3) Third-Party / System Dependencies

  • Keyboard hook: Win32 API SetWindowsHookExW(WH_KEYBOARD_LL)
  • Audio (FLAC): default = miniaudio (WASAPI) + dr_flac (header-only). Alternative (compile-time switch): Media Foundation (uses OS FLAC decoder on Win10+).
  • Rendering: Direct2D (with DirectWrite for emoji text) Alternative: Direct3D11 + Direct2D interop if we need GPU composition (flag).
  • Emoji font: prefer Segoe UI Emoji; fallback to default system emoji-capable font.

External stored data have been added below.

-- pv_equiv track=rewrite | github.com/pypi-data/pypi-mirror-403 | packages/kernels/kernels-0.12.1-py3-none-any.whl/kernels/doc.py | _extract_description_before_tags
-- ===== SOURCE A (Python) =====
-- def _extract_description_before_tags(docstring_mdx: str) -> str:
--     """Extract the description part of a docstring before any tags."""
--     params_pos = docstring_mdx.find("<parameters>")
--     returns_pos = docstring_mdx.find("<returns>")
--     returntype_pos = docstring_mdx.find("<returntype>")
--     positions = [pos for pos in [params_pos, returns_pos, returntype_pos] if pos != -1]
--
--     if positions:
--         first_tag_pos = min(positions)
--         return docstring_mdx[:first_tag_pos].strip()
--     else:
--         return docstring_mdx.strip()
-- ===== SOURCE B (Python) =====
-- def _extract_description_before_tags(docstring_mdx: str) -> str:
--     """Extract the description part of a docstring before any tags."""
--     tags = ("<parameters>", "<returns>", "<returntype>")
--     for i in range(len(docstring_mdx)):
--         if docstring_mdx.startswith(tags, i):
--             return docstring_mdx[:i].strip()
--     return docstring_mdx.strip()
-- ===== Notes on version B (the rewrite author's own statement) =====
-- stated objective: alternative
-- what changed: Replaces the three separate find() scans, the list-of-positions filter and the min() reduction by a single left-to-right scan that stops at the first position where any of the three tags starts (str.startswith with a tuple).
import Mathlib
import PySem

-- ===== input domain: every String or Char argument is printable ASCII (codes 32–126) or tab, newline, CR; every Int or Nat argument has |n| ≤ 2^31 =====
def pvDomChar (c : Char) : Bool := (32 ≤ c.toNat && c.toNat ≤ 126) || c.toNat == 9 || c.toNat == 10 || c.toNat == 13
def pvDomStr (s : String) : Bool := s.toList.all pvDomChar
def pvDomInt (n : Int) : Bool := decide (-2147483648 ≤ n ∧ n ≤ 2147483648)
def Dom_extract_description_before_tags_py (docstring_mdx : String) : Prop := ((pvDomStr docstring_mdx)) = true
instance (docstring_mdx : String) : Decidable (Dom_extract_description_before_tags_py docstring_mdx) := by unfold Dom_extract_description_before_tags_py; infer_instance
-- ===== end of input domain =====

-- ===== PORT A =====
-- A: three separate first-occurrence scans, filter out the misses, slice at the minimum.
-- B: one left-to-right scan stopping at the first index where any tag starts.
def extract_description_before_tags_py (docstring_mdx : String) : String :=
  let cs := docstring_mdx.toList
  let params_pos := PySem.Chars.find cs "<parameters>".toList
  let returns_pos := PySem.Chars.find cs "<returns>".toList
  let returntype_pos := PySem.Chars.find cs "<returntype>".toList
  let positions := [params_pos, returns_pos, returntype_pos].filter (fun p => p ≠ -1)
  match PySem.List.min? positions (fun x => x) with
  | some first_tag_pos =>
      String.ofList (PySem.Chars.strip (PySem.List.slice cs none (some first_tag_pos)))
  | none => String.ofList (PySem.Chars.strip cs)

-- ===== PORT B =====
def pvTags : List (List Char) := ["<parameters>".toList, "<returns>".toList, "<returntype>".toList]

-- single scan: first index where some tag is a prefix of the remaining suffix
def firstTagIdx : List Char → Option Nat
  | [] => none
  | c :: rest =>
    if pvTags.any (fun t => t.isPrefixOf (c :: rest)) then some 0
    else (firstTagIdx rest).map (· + 1)

def extract_description_before_tags_py_alt (docstring_mdx : String) : String :=
  let cs := docstring_mdx.toList
  match firstTagIdx cs with
  | some i => String.ofList (PySem.Chars.strip (cs.take i))
  | none => String.ofList (PySem.Chars.strip cs)

-- ===== PRECONDITION & SPEC =====
def Spec_extract_description_before_tags_py (docstring_mdx : String) (out : String) : Prop := out = extract_description_before_tags_py_alt docstring_mdx
instance (docstring_mdx : String) (out : String) : Decidable (Spec_extract_description_before_tags_py docstring_mdx out) := by unfold Spec_extract_description_before_tags_py; infer_instance

-- ===== CLAIM (what is proved, stated in full; the proofs are below) =====
def Claim_equal_extract_description_before_tags_py : Prop := ∀ (docstring_mdx : String), Dom_extract_description_before_tags_py docstring_mdx → Spec_extract_description_before_tags_py docstring_mdx (extract_description_before_tags_py docstring_mdx)

-- ===== LEMMAS AND PROOFS =====

theorem firstTagIdx_none_spec (cs : List Char) (h : firstTagIdx cs = none) :
    ∀ i, ¬ ∃ t ∈ pvTags, t <+: cs.drop i := by
  induction cs with
  | nil =>
    intro i ⟨t, ht, hp⟩
    simp at hp
    subst hp
    exact absurd ht (by decide)
  | cons c rest ih =>
    intro i
    simp only [firstTagIdx] at h
    split at h
    · exact absurd h (by simp)
    · rename_i hguard
      match i with
      | 0 =>
        intro ⟨t, ht, hp⟩
        exact hguard (List.any_eq_true.mpr ⟨t, ht, List.isPrefixOf_iff_prefix.mpr hp⟩)
      | Nat.succ j =>
        simpa using ih (by simpa using h) j

theorem firstTagIdx_some_spec (cs : List Char) (n : Nat) (h : firstTagIdx cs = some n) :
    (∃ t ∈ pvTags, t <+: cs.drop n) ∧ ∀ i < n, ¬ ∃ t ∈ pvTags, t <+: cs.drop i := by
  induction cs generalizing n with
  | nil => simp [firstTagIdx] at h
  | cons c rest ih =>
    simp only [firstTagIdx] at h
    split at h
    · rename_i hguard
      obtain ⟨t, ht, hp⟩ := List.any_eq_true.mp hguard
      obtain rfl : n = 0 := by simpa using h.symm
      exact ⟨⟨t, ht, List.isPrefixOf_iff_prefix.mp hp⟩, by omega⟩
    · rename_i hguard
      cases hr : firstTagIdx rest with
      | none => rw [hr] at h; simp at h
      | some m =>
        rw [hr] at h
        simp at h
        obtain rfl := h.symm
        obtain ⟨h1, h2⟩ := ih m hr
        refine ⟨by simpa using h1, ?_⟩
        intro i hi
        match i with
        | 0 =>
          intro ⟨t, ht, hp⟩
          exact hguard (List.any_eq_true.mpr ⟨t, ht, List.isPrefixOf_iff_prefix.mpr hp⟩)
        | Nat.succ j => simpa using h2 j (by omega)

-- a tag that occurs nowhere has find = -1
theorem find_eq_neg_one_of_nowhere (cs t : List Char)
    (h : ∀ i, ¬ t <+: cs.drop i) : PySem.Chars.find cs t = -1 := by
  rw [PySem.Chars.find_eq_neg_one_iff]
  intro hinf
  obtain ⟨j, hj⟩ := (PySem.Chars.exists_prefix_drop_iff_isIn t cs).mpr
    ((PySem.Chars.isIn_iff_infix t cs).mpr hinf)
  exact h j hj

-- a find that hits is at least the first index where ANY tag occurs
theorem le_find_of_none_before (cs t : List Char) (n : Nat)
    (hbefore : ∀ i < n, ¬ t <+: cs.drop i)
    (hne : PySem.Chars.find cs t ≠ -1) : (n : Int) ≤ PySem.Chars.find cs t := by
  have hnn : 0 ≤ PySem.Chars.find cs t := by
    have := PySem.Chars.neg_one_le_find cs t
    omega
  obtain ⟨hpre, _⟩ := PySem.Chars.find_spec hnn
  by_contra hlt
  exact hbefore _ (by omega) hpre

-- a tag occurring at index n has 0 ≤ find ≤ n
theorem find_le_of_prefix_at (cs t : List Char) (n : Nat)
    (hp : t <+: cs.drop n) : PySem.Chars.find cs t ≤ (n : Int) ∧ 0 ≤ PySem.Chars.find cs t := by
  have hnn : 0 ≤ PySem.Chars.find cs t := by
    rw [PySem.Chars.find_nonneg_iff]
    exact (PySem.Chars.isIn_iff_infix t cs).mp
      ((PySem.Chars.exists_prefix_drop_iff_isIn t cs).mp ⟨n, hp⟩)
  obtain ⟨_, hmin⟩ := PySem.Chars.find_spec hnn
  refine ⟨?_, hnn⟩
  by_contra hgt
  exact hmin n (by omega) hp

-- ===== VERDICT (by name: the statement is the Claim_ definition above) =====
theorem extract_description_before_tags_py_spec : Claim_equal_extract_description_before_tags_py := by
  intro s _
  show extract_description_before_tags_py s = extract_description_before_tags_py_alt s
  unfold extract_description_before_tags_py extract_description_before_tags_py_alt
  simp only []
  set cs := s.toList with hcs
  cases hft : firstTagIdx cs with
  | none =>
    have hall := firstTagIdx_none_spec cs hft
    have h1 : PySem.Chars.find cs "<parameters>".toList = -1 :=
      find_eq_neg_one_of_nowhere cs _ (fun i hp => hall i ⟨_, by decide, hp⟩)
    have h2 : PySem.Chars.find cs "<returns>".toList = -1 :=
      find_eq_neg_one_of_nowhere cs _ (fun i hp => hall i ⟨_, by decide, hp⟩)
    have h3 : PySem.Chars.find cs "<returntype>".toList = -1 :=
      find_eq_neg_one_of_nowhere cs _ (fun i hp => hall i ⟨_, by decide, hp⟩)
    rw [h1, h2, h3]
    simp [List.filter, PySem.List.min?]
  | some n =>
    obtain ⟨⟨tstar, htstar, hpstar⟩, hmin⟩ := firstTagIdx_some_spec cs n hft
    -- every tag's successful find is at least n
    have hge : ∀ t ∈ pvTags, PySem.Chars.find cs t ≠ -1 → (n : Int) ≤ PySem.Chars.find cs t := by
      intro t ht hne
      exact le_find_of_none_before cs t n (fun i hi hp => hmin i hi ⟨t, ht, hp⟩) hne
    -- the witness tag's find is exactly n
    have hstar : PySem.Chars.find cs tstar = (n : Int) := by
      obtain ⟨hle, hnn⟩ := find_le_of_prefix_at cs tstar n hpstar
      have hge' := hge tstar htstar (by omega)
      omega
    -- n is one of the three positions
    have hmem : (n : Int) ∈ [PySem.Chars.find cs "<parameters>".toList,
        PySem.Chars.find cs "<returns>".toList, PySem.Chars.find cs "<returntype>".toList] := by
      have hcases : tstar = "<parameters>".toList ∨ tstar = "<returns>".toList ∨
          tstar = "<returntype>".toList := by
        simpa [pvTags] using htstar
      simp only [List.mem_cons, List.not_mem_nil, or_false]
      rcases hcases with rfl | rfl | rfl
      · exact Or.inl hstar.symm
      · exact Or.inr (Or.inl hstar.symm)
      · exact Or.inr (Or.inr hstar.symm)
    have hmemf : (n : Int) ∈ ([PySem.Chars.find cs "<parameters>".toList,
        PySem.Chars.find cs "<returns>".toList,
        PySem.Chars.find cs "<returntype>".toList].filter (fun p => p ≠ -1)) := by
      rw [List.mem_filter]
      exact ⟨hmem, decide_eq_true (by omega)⟩
    cases hm : PySem.List.min? ([PySem.Chars.find cs "<parameters>".toList,
        PySem.Chars.find cs "<returns>".toList,
        PySem.Chars.find cs "<returntype>".toList].filter (fun p => p ≠ -1)) (fun x => x) with
    | none =>
      rw [PySem.List.min?_eq_none_iff] at hm
      rw [hm] at hmemf
      simp at hmemf
    | some m =>
      have hmle : m ≤ (n : Int) := PySem.List.min?_isMin hm _ hmemf
      have hmm := PySem.List.min?_mem hm
      rw [List.mem_filter] at hmm
      obtain ⟨hmm3, hmne⟩ := hmm
      have hne : m ≠ -1 := of_decide_eq_true hmne
      have hnle : (n : Int) ≤ m := by
        simp only [List.mem_cons, List.not_mem_nil, or_false] at hmm3
        rcases hmm3 with rfl | rfl | rfl
        · exact hge _ (by decide) hne
        · exact hge _ (by decide) hne
        · exact hge _ (by decide) hne
      have hmn : m = (n : Int) := le_antisymm hmle hnle
      subst hmn
      simp [PySem.List.slice_to cs (show (0:Int) ≤ ((n : Nat) : Int) from by omega)]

Most third-party libs are vendored in third_party/ as source (no dynamic DLLs). spdlog is fetched via CMake at configure time. Static link where possible.

4) High-Level Architecture

  • App Core: lifecycle, config, single-instance mutex, tray icon.
  • Hook Manager: sets/unsets low-level keyboard hook in a dedicated thread.
  • Audio Engine: preloads FLAC into memory, decodes to PCM at init, plays on key events with cooldown.
  • Overlay Manager: manages one topmost, click-through layered window spanning the current desktop; spawns animated “badges” with per-frame alpha.
  • Animator: timeline + easing for opacity/scale; 60 FPS target using a high-res timer.
  • Config Manager: loads lizard.json (see §10), environment overrides, hotkeys.
  • Telemetry: none. (Explicitly disabled.)
  • Logging: rotating file in %LOCALAPPDATA%\LizardHook\logs\; verbose levels controlled by config.

5) UX / Behavior

  • On any keypress (including repeats):

    • Sound: always trigger playback; bursts are limited by max_concurrent_playbacks via voice pooling.
    • Badge: spawn 1 circular badge at a random screen location (or near caret if available; see §11), limited by badges_per_second_max (default 12).
  • Badge visuals:

    • Circle: soft background (blur-like look via radial alpha), white stroke at 30% opacity.
    • Emoji: randomly chosen from list (default includes 🦎; optional extra reptiles).
    • Animation: fade+scale from 0.9→1.0 (50 ms), hold (100 ms), fade to 0 (400–900 ms randomized), total lifetime ~700–1,200 ms.
    • Size: random diameter 60–108 px (DPI-aware).
  • Focus: never steals focus; overlay is click-through.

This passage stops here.